Roman glass beakers often mimic their pottery cousins, particularly the indented forms. Free-blown and mould-blown forms are found including the unusual and attractively decorated ‘circus’ beakers of the 1st century AD. Glass beakers were probably much more widespread than the archaeological record indicates, but as essentially domestic items, most haven’t survived the rigors of time.
Roman glass bowls were high-status items almost certainly the preserve of the wealthy elite. They come in a number of forms and sizes. The first and most prized by collectors are the large, pillar-moulded bowls like the fine example shown on the Minerva Ancients homepage. These date from the 1st century BC to the 1st century AD. Most bowls were made specifically as tableware to hold all kinds of Roman food including fruits, vegetables, dates, snails and oysters. Later bowls tend to have little or no decoration.
Roman square glass bottles were designed for the storage and transport of liquids and other foodstuffs across the Roman Empire. The square profile allowed for many to be packed closely together for transport. For a detailed discussion see F. D. Charlesworth, 'Roman square bottles', Journal of Glass Studies 8, p.26-40. These square glass bottles are hard to find roman antiquities for sale.

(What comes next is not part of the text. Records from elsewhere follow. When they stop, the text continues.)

-- pv_equiv track=rewrite | github.com/nrouleau/ThatDungeonLife | dmtools/stat_roll.py | calculate_pointbuy
-- ===== SOURCE A (Python) =====
-- def calculate_pointbuy(stats):
--     # This uses standard point buy
--     # For dealing with <8, it uses "-1" for each value under
--     # For dealing with >15, it adds "2" for each increased value, but adds "3" for an 18
--     pointbuy = []
--     for stat in stats:
--         if(stat <= 0):
--             raise(ValueError("calculate_pointbuy: Stat was {0} but it must be >0!".format(stat)))
--         elif(stat <= 7):
--             pointbuy.append(stat-8)
--         elif(stat <= 13):
--             pointbuy.append(stat-8)
--         elif(stat <= 17):
--             pointbuy.append(stat-8 + stat-13)
--         elif(stat <= 18):
--             pointbuy.append(stat-8 + stat-13 + stat-17)
--         else:
--             raise(ValueError("calculate_pointbuy: Stat was {0} but it must be <=18!".format(stat)))
--     return pointbuy
-- ===== SOURCE B (Python) =====
-- # Cost table built once by accumulating per-point step costs; the loop only
-- # validates and looks the cost up.
-- def _build_cost_table():
--     table = {1: -7}
--     for s in range(2, 19):
--         step = 1 + (s > 13) + (s > 17)
--         table[s] = table[s - 1] + step
--     return table
--
-- _COST = _build_cost_table()
--
-- def calculate_pointbuy(stats):
--     out = []
--     for stat in stats:
--         if stat <= 0:
--             raise ValueError("calculate_pointbuy: Stat was {0} but it must be >0!".format(stat))
--         if stat > 18:
--             raise ValueError("calculate_pointbuy: Stat was {0} but it must be <=18!".format(stat))
--         out.append(_COST[stat])
--     return out
-- ===== Notes on version B (the rewrite author's own statement) =====
-- stated objective: alternative
-- what changed: B precomputes a stat->cost dictionary once by accumulating per-point step increments (1, +1 above 13, +1 above 17) and the per-stat loop becomes validation plus a table lookup, replacing A's per-stat if/elif cost cascade.
import Mathlib
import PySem

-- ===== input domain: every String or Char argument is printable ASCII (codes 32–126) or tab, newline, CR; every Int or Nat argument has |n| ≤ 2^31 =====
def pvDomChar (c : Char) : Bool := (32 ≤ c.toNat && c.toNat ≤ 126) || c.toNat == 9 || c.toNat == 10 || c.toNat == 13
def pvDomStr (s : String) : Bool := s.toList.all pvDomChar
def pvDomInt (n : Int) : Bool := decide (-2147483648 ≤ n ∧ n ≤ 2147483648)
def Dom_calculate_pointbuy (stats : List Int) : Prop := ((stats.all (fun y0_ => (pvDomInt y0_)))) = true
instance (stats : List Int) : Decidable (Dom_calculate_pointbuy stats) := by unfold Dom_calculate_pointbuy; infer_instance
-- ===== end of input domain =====

-- B precomputes a stat→cost table by accumulating step increments and the loop only validates and looks up (objective: alternative).


-- ===== PORT A =====
-- Literal transliteration of A's loop with its if/elif cost cascade; the two
-- raise branches (stat ≤ 0, stat > 18) lie outside Pre_ and return [] here.
def calculate_pointbuy (stats : List Int) : List Int :=
  match stats with
  | [] => []
  | stat :: rest =>
    if stat ≤ 0 then []                                   -- raise ValueError ">0!"
    else if stat ≤ 7 then (stat - 8) :: calculate_pointbuy rest
    else if stat ≤ 13 then (stat - 8) :: calculate_pointbuy rest
    else if stat ≤ 17 then (stat - 8 + stat - 13) :: calculate_pointbuy rest
    else if stat ≤ 18 then (stat - 8 + stat - 13 + stat - 17) :: calculate_pointbuy rest
    else []                                               -- raise ValueError "<=18!"

-- ===== PORT B =====
-- _build_cost_table: dict {1: -7}, then for s in range(2,19) add the step cost.
-- table[s-1] is always present (s-1 was inserted on the previous iteration),
-- so Python's KeyError-raising lookup is ported with getD 0 (default unreachable).
def pvCostTable : PySem.Dict Int Int :=
  (PySem.List.pyRange 2 19 1).foldl
    (fun table s =>
      table.insert s
        ((table.get? (s - 1)).getD 0
          + (1 + (if 13 < s then 1 else 0) + (if 17 < s then 1 else 0))))
    (PySem.Dict.empty.insert 1 (-7))

-- B's loop: validate (raises outside Pre_ → []), then table lookup _COST[stat];
-- the key is present for every validated stat, so getD 0's default is unreachable.
def calculate_pointbuy_alt (stats : List Int) : List Int :=
  match stats with
  | [] => []
  | stat :: rest =>
    if stat ≤ 0 then []                                   -- raise ValueError ">0!"
    else if 18 < stat then []                             -- raise ValueError "<=18!"
    else ((pvCostTable.get? stat).getD 0) :: calculate_pointbuy_alt rest

-- ===== PRECONDITION & SPEC =====
-- Pre_: exactly the inputs on which Python A returns normally (every stat in 1..18).
def Pre_calculate_pointbuy (stats : List Int) : Prop :=
  ∀ s ∈ stats, 0 < s ∧ s ≤ 18
instance (stats : List Int) : Decidable (Pre_calculate_pointbuy stats) := by
  unfold Pre_calculate_pointbuy; infer_instance
def pvWitness_calculate_pointbuy : List Int := [8, 15, 18, 1]

def Spec_calculate_pointbuy (stats : List Int) (out : List Int) : Prop := out = calculate_pointbuy_alt stats
instance (stats : List Int) (out : List Int) : Decidable (Spec_calculate_pointbuy stats out) := by unfold Spec_calculate_pointbuy; infer_instance

-- ===== CLAIM (what is proved, stated in full; the proofs are below) =====
def Claim_equal_calculate_pointbuy : Prop := ∀ (stats : List Int), Dom_calculate_pointbuy stats → Pre_calculate_pointbuy stats → Spec_calculate_pointbuy stats (calculate_pointbuy stats)

-- ===== LEMMAS AND PROOFS =====
-- For every in-range stat, the table lookup yields A's cascade value.
theorem cost_lookup_eq (s : Int) (h1 : 0 < s) (h2 : s ≤ 18) :
    (pvCostTable.get? s).getD 0
      = if s ≤ 7 then s - 8
        else if s ≤ 13 then s - 8
        else if s ≤ 17 then s - 8 + s - 13
        else s - 8 + s - 13 + s - 17 := by
  interval_cases s <;> decide

theorem calculate_pointbuy_spec_aux (stats : List Int)
    (h : ∀ s ∈ stats, 0 < s ∧ s ≤ 18) :
    calculate_pointbuy stats = calculate_pointbuy_alt stats := by
  induction stats with
  | nil => rfl
  | cons stat rest ih =>
    obtain ⟨h1, h2⟩ := h stat (List.mem_cons_self)
    have hr := ih (fun s hs => h s (List.mem_cons_of_mem _ hs))
    simp only [calculate_pointbuy, calculate_pointbuy_alt]
    rw [cost_lookup_eq stat h1 h2]
    split_ifs <;> first | rfl | omega | exact congrArg _ hr

-- ===== VERDICT (by name: the statement is the Claim_ definition above) =====
theorem calculate_pointbuy_spec : Claim_equal_calculate_pointbuy := by
  intro stats _ hpre
  exact calculate_pointbuy_spec_aux stats hpre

Roman glass bracelets are beautiful objects and highly sought after by collectors. Unlike the majority of Roman glass, their concentric shape makes them unusually robust, so many have survived in the archaeological record. They come in the same colours as glass vessels, but unlike these larger items, their smaller size makes them more affordable, particularly in the popular colours of blue, red and yellow. In terms of style, like many items from the early empire, bracelets tend to be of simple design, the colour or material providing the bling effect. Later and into the post Roman Islamic period, glass bracelets show a return to bands of colours and inlaid patterns. The large number of smaller bracelets found were widely worn by Roman children or as hair toggles.
Glass beads were first created about 3,500 years ago in Egypt and Mesopotamia, with scholars believing that many bead types found in Egypt were made there. These beads were made from drawn tubes of glass. Instead of pressing these into moulds and then cutting them into individual beads or segmented sections of bead – as would be the norm for Roman production – the tubes have been cut into individual beads - like Roman turquoise blue cylinder beads.
Doughnut shaped and oblong are the most common forms with shades of blue a predominant choice. Faience ‘Melon’ beads which originate in Egypt were highly prized and come in a variety of shades from white to cobalt blue. The most common being a bright aqua blue.
Roman glass beads are ubiquitous and common grave goods, the deceased often being buried with their jewellery.
Roman glassmaking reached the farthest corners of the Empire and flourished until about 400AD, when the Roman Empire started to disintegrate until it finally fell in the late 5th Century AD.
As a general rule of thumb: the higher the purity of the glass, the earlier. Pale bluish-green glass is often from the first or second centuries AD. By the late third and fourth centuries the purity drops significantly as much glass is recycled and glass making skills diminish. Much later Roman glass has a distinctly murky green colour. Finally, if you’re lucky to find some marbled glass then it is almost certainly early, dating from the Roman republic or the first century AD. However, there are many attractive forms from the eastern mediterranean with intricate trailed glass decoration dating to the fourth century.
Roman glass antiquities are some of the most collectable Roman artefacts available and look spectacular when displayed in a lit cabinet.